Conflicts with previous studies. Although the relationships within Ericales have not been resolved yet, most previous phylogenetic studies of Ericales agreed to a topology of (Polemoniaceae, ((Ebenaceae, Primulaceae), (Theaceae, (Ericaceae, (Sarraceniaceae, Actinidiaceae))))) for the seven families included in this study.61,62 We obtained two findings that conflicted with the previous studies. First, we found that Sarraceniaceae was sister to (Actinidiaceae, Ericaceae) rather than Actinidiaceae according to unpartitioned ML analysis, partitioned ML analyses (using both strategies), and MP-EST analysis. However, the position of Sarraceniaceae was never fully supported (with a BSV of 100) in this study, except in the partitioned ML analysis. Second, according to all our analyses, Ebenaceae was sister to the monophyletic group (Theaceae, (Ericaceae, (Sarraceniaceae, Actinidiaceae))), and this relationship was strongly supported in several analyses (Fig. 1), not agreeing that Ebenaceae was sister to Primulaceae as suggested by Soltis et al. 61 In contrast, Primulaceae was characterized with a long branch in this study, and its position was consistently weakly supported in ML analysis. A long branch was also obtained for Polemoniaceae. Thus, the affinity between these two long branches requires further tests, partly because long branches are difficult to resolve in phylogenetic analysis. 15
Phylogenetic analysis after removing genes
To analyze the influence of gene heterogeneity, all the genes were categorized into 11 groups according to their evolutionary rates, and then we reconstructed the phylogeny by ML and MP-EST analyses as the gene groups were successively removed.

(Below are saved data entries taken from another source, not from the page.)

-- pv_equiv track=rewrite | github.com/j4ngzzz/Nightjar | src/nightjar/stages/formal.py | deinterleave_progress
-- ===== SOURCE A (Python) =====
-- def deinterleave_progress(lines: list[str]) -> list[str]:
--     """Sort interleaved Dafny --progress output for clean display.
--
--     Per Scout 5 caveat: 'With --vcsCores:4, output becomes interleaved.
--     Need to parse and deinterleave for clean display.'
--
--     Strategy: stable sort — Verifying lines before Verified lines for
--     each symbol, preserving order within each group.
--
--     Args:
--         lines: List of progress output lines (potentially interleaved).
--
--     Returns:
--         Sorted list where each symbol's 'Verifying' precedes 'Verified'.
--     """
--     # Separate into verifying (in-progress) and verified (complete) groups
--     verifying = [l for l in lines if l.strip().startswith("Verifying")]
--     verified = [l for l in lines if l.strip().startswith("Verified:")]
--     other = [
--         l for l in lines
--         if not l.strip().startswith(("Verifying", "Verified:"))
--     ]
--     # Return in logical order: in-progress first, then completed, then other
--     return verifying + verified + other
-- ===== SOURCE B (Python) =====
-- def deinterleave_progress(lines: list[str]) -> list[str]:
--     """Stable sort by category rank: Verifying (0), Verified: (1), other (2)."""
--     def rank(l: str) -> int:
--         s = l.strip()
--         if s.startswith("Verifying"):
--             return 0
--         if s.startswith("Verified:"):
--             return 1
--         return 2
--     return sorted(lines, key=rank)
-- ===== Notes on version B (the rewrite author's own statement) =====
-- stated objective: idiomatic
-- what changed: Replaces three filtering passes plus concatenation with a single stable sort keyed by a 3-valued category rank (Verifying=0, Verified:=1, other=2); stability preserves within-group order.
import Mathlib
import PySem

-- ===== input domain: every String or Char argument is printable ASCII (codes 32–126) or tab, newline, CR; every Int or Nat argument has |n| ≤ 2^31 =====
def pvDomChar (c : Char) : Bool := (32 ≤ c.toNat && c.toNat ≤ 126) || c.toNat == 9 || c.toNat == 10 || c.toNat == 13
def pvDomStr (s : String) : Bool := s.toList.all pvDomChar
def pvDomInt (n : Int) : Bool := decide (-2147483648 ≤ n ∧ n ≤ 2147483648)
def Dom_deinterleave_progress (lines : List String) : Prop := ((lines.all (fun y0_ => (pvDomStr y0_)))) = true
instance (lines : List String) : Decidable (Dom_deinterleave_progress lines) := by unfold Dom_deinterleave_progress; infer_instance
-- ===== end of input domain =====

-- B replaces A's three filtering passes + concatenation by one stable sort keyed on a
-- 3-valued category rank (idiomatic; no speed claim).

-- ===== PORT A =====
def deinterleave_progress (lines : List String) : List String :=
  let verifying := lines.filter (fun l => PySem.Str.startswith (PySem.Str.strip l) "Verifying")
  let verified := lines.filter (fun l => PySem.Str.startswith (PySem.Str.strip l) "Verified:")
  let other := lines.filter (fun l =>
    !(PySem.Str.startswith (PySem.Str.strip l) "Verifying"
      || PySem.Str.startswith (PySem.Str.strip l) "Verified:"))
  verifying ++ verified ++ other

-- ===== PORT B =====
def pvRank (l : String) : Int :=
  if PySem.Str.startswith (PySem.Str.strip l) "Verifying" then 0
  else if PySem.Str.startswith (PySem.Str.strip l) "Verified:" then 1
  else 2

def deinterleave_progress_alt (lines : List String) : List String :=
  PySem.List.sorted lines pvRank

-- ===== PRECONDITION & SPEC =====
def Spec_deinterleave_progress (lines : List String) (out : List String) : Prop := out = deinterleave_progress_alt lines
instance (lines : List String) (out : List String) : Decidable (Spec_deinterleave_progress lines out) := by unfold Spec_deinterleave_progress; infer_instance

-- ===== CLAIM (what is proved, stated in full; the proofs are below) =====
def Claim_equal_deinterleave_progress : Prop := ∀ (lines : List String), Dom_deinterleave_progress lines → Spec_deinterleave_progress lines (deinterleave_progress lines)

-- ===== LEMMAS AND PROOFS =====

-- A stripped line cannot start with both "Verifying" and "Verified:".
theorem pv_not_both (s : String) (h : PySem.Str.startswith s "Verified:" = true) :
    PySem.Str.startswith s "Verifying" = false := by
  by_contra hne
  have h1 : PySem.Str.startswith s "Verifying" = true := by
    cases hb : PySem.Str.startswith s "Verifying" with
    | false => exact absurd hb hne
    | true => rfl
  have p1 : "Verifying".toList <+: s.toList := by
    have := h1
    simp [PySem.Str.startswith, PySem.Chars.startswith, List.isPrefixOf_iff_prefix] at this
    exact this
  have p2 : "Verified:".toList <+: s.toList := by
    have := h
    simp [PySem.Str.startswith, PySem.Chars.startswith, List.isPrefixOf_iff_prefix] at this
    exact this
  rcases List.prefix_or_prefix_of_prefix p1 p2 with hp | hp
  · exact absurd hp (by decide)
  · exact absurd hp (by decide)

theorem pvRank_cases (x : String) : pvRank x = 0 ∨ pvRank x = 1 ∨ pvRank x = 2 := by
  unfold pvRank; split_ifs <;> simp

theorem insertBy_cons_pos {α : Type} (before : α → α → Bool) (x y : α) (ys : List α)
    (h : before x y = true) :
    PySem.List.insertBy before x (y :: ys) = x :: y :: ys := by
  simp [PySem.List.insertBy, h]

theorem insertBy_append {α : Type} (before : α → α → Bool) (x : α) (l t : List α)
    (h : ∀ y ∈ l, before x y = false) :
    PySem.List.insertBy before x (l ++ t) = l ++ PySem.List.insertBy before x t := by
  induction l with
  | nil => simp
  | cons a l ih =>
    have ha : before x a = false := h a (by simp)
    simp only [List.cons_append, PySem.List.insertBy, ha]
    simp [ih (fun y hy => h y (by simp [hy]))]

-- stable sort by the 3-valued rank = the three rank-filters concatenated
theorem sorted_rank (xs : List String) :
    PySem.List.sorted xs pvRank =
      xs.filter (fun l => pvRank l == 0) ++ xs.filter (fun l => pvRank l == 1)
        ++ xs.filter (fun l => pvRank l == 2) := by
  rw [PySem.List.sorted_eq_foldl_insertBy]
  induction xs using List.reverseRecOn with
  | nil => simp
  | append_singleton xs x ih =>
    rw [List.foldl_append, List.foldl_cons, List.foldl_nil, ih]
    simp only [List.filter_append, List.filter_cons, List.filter_nil]
    set before : String → String → Bool := fun a b => decide (pvRank a < pvRank b) with hb
    have memf : ∀ (k : Int) y, y ∈ xs.filter (fun l => pvRank l == k) → pvRank y = k := by
      intro k y hy
      have := List.of_mem_filter hy
      simpa using this
    rcases pvRank_cases x with h | h | h
    · -- rank 0: insert right after the rank-0 block
      have pass0 : ∀ y ∈ xs.filter (fun l => pvRank l == 0), before x y = false := by
        intro y hy; have := memf 0 y hy; simp [hb, this, h]
      rw [List.append_assoc, insertBy_append before x _ _ pass0]
      have htail : PySem.List.insertBy before x
          (xs.filter (fun l => pvRank l == 1) ++ xs.filter (fun l => pvRank l == 2)) =
          x :: (xs.filter (fun l => pvRank l == 1) ++ xs.filter (fun l => pvRank l == 2)) := by
        cases htl : xs.filter (fun l => pvRank l == 1) ++ xs.filter (fun l => pvRank l == 2) with
        | nil => simp [PySem.List.insertBy]
        | cons y t =>
          have hy : y ∈ xs.filter (fun l => pvRank l == 1) ++ xs.filter (fun l => pvRank l == 2) := by
            rw [htl]; simp
          have hr : pvRank y = 1 ∨ pvRank y = 2 := by
            rcases List.mem_append.mp hy with h1 | h2
            · exact Or.inl (memf 1 y h1)
            · exact Or.inr (memf 2 y h2)
          have hbt : before x y = true := by
            rcases hr with hr | hr <;> simp [hb, hr, h]
          exact insertBy_cons_pos before x y t hbt
      rw [htail]
      simp [h]
    · -- rank 1: insert after the rank-0 and rank-1 blocks
      have pass01 : ∀ y ∈ xs.filter (fun l => pvRank l == 0) ++ xs.filter (fun l => pvRank l == 1),
          before x y = false := by
        intro y hy
        rcases List.mem_append.mp hy with h0 | h1
        · have := memf 0 y h0; simp [hb, this, h]
        · have := memf 1 y h1; simp [hb, this, h]
      rw [insertBy_append before x _ _ pass01]
      have htail : PySem.List.insertBy before x (xs.filter (fun l => pvRank l == 2)) =
          x :: xs.filter (fun l => pvRank l == 2) := by
        cases htl : xs.filter (fun l => pvRank l == 2) with
        | nil => simp [PySem.List.insertBy]
        | cons y t =>
          have hy : y ∈ xs.filter (fun l => pvRank l == 2) := by rw [htl]; simp
          have hr := memf 2 y hy
          exact insertBy_cons_pos before x y t (by simp [hb, hr, h])
      rw [htail]
      simp [h]
    · -- rank 2: append at the very end
      have passall : ∀ y ∈ xs.filter (fun l => pvRank l == 0) ++ (xs.filter (fun l => pvRank l == 1)
          ++ xs.filter (fun l => pvRank l == 2)), before x y = false := by
        intro y hy
        rcases List.mem_append.mp hy with h0 | h12
        · have := memf 0 y h0; simp [hb, this, h]
        · rcases List.mem_append.mp h12 with h1 | h2
          · have := memf 1 y h1; simp [hb, this, h]
          · have := memf 2 y h2; simp [hb, this, h]
      rw [List.append_assoc, PySem.List.insertBy_of_forall_not_before before x _ passall]
      simp [h]

-- ===== VERDICT (by name: the statement is the Claim_ definition above) =====
theorem deinterleave_progress_spec : Claim_equal_deinterleave_progress := by
  intro lines _
  unfold Spec_deinterleave_progress deinterleave_progress deinterleave_progress_alt
  rw [sorted_rank]
  have e0 : lines.filter (fun l => PySem.Str.startswith (PySem.Str.strip l) "Verifying")
      = lines.filter (fun l => pvRank l == 0) := by
    apply List.filter_congr
    intro l _
    cases hA : PySem.Str.startswith (PySem.Str.strip l) "Verifying" <;>
      cases hB : PySem.Str.startswith (PySem.Str.strip l) "Verified:" <;>
      simp only [pvRank, hA, hB] <;>
      first
        | decide
        | exact absurd hA (by rw [pv_not_both _ hB]; simp)
  have e1 : lines.filter (fun l => PySem.Str.startswith (PySem.Str.strip l) "Verified:")
      = lines.filter (fun l => pvRank l == 1) := by
    apply List.filter_congr
    intro l _
    cases hA : PySem.Str.startswith (PySem.Str.strip l) "Verifying" <;>
      cases hB : PySem.Str.startswith (PySem.Str.strip l) "Verified:" <;>
      simp only [pvRank, hA, hB] <;>
      first
        | decide
        | exact absurd hA (by rw [pv_not_both _ hB]; simp)
  have e2 : lines.filter (fun l =>
        !(PySem.Str.startswith (PySem.Str.strip l) "Verifying"
          || PySem.Str.startswith (PySem.Str.strip l) "Verified:"))
      = lines.filter (fun l => pvRank l == 2) := by
    apply List.filter_congr
    intro l _
    cases hA : PySem.Str.startswith (PySem.Str.strip l) "Verifying" <;>
      cases hB : PySem.Str.startswith (PySem.Str.strip l) "Verified:" <;>
      simp only [pvRank, hA, hB] <;>
      first
        | decide
        | exact absurd hA (by rw [pv_not_both _ hB]; simp)
  rw [e0, e1, e2]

Influence of gene heterogeneity. We repeated unpartitioned ML analysis after each removal of a gene group (Table 1 and Supplementary Table 3). In Test 1, as groups of the most rapidly evolving genes were successively removed, the average number of BSVs within Ericales (ASWE) first rose and then declined. The ASWE was maximal, at 97.6, when 200 genes were left, and at least 160 genes were needed to keep the ASWE above 85. In Test 2, when the groups of most slowly evolving genes were successively removed, a similar pattern was observed. The ASWE was maximal, at 97.6, when 180 genes were left, and at least 120 genes were required to keep the ASWE above 85. Results of Tests 1 and 2 showed that fewer rapidly evolving genes than slowly evolving genes were required to reconstruct a well-supported topology and all species trees with ASWE >85 had the same topology, as that shown in Figure 1.
We also found that gene groups 1, 2, and 11 negatively influenced the ASWE in unpartitioned ML analysis. Thus, we excluded these three gene groups to form a new dataset (designated as ML-ex) and subjected it to unpartitioned ML analysis. This analysis produced a tree with the same topology, as in Figure 1, and ASWE of 96.8. Thus, using only 160 genes with medium evolutionary rates, we obtained the same topology (Fig. 1) as that generated using all the data. Moreover, the ASWE was higher when using the ML-ex dataset. These results show that the genes with particularly slow or rapid evolutionary rates negatively affected the BSVs yielded by the concatenation method. After excluding these genes, the topology remained the same and the ASWE was even higher than that for the tree generated using all the data.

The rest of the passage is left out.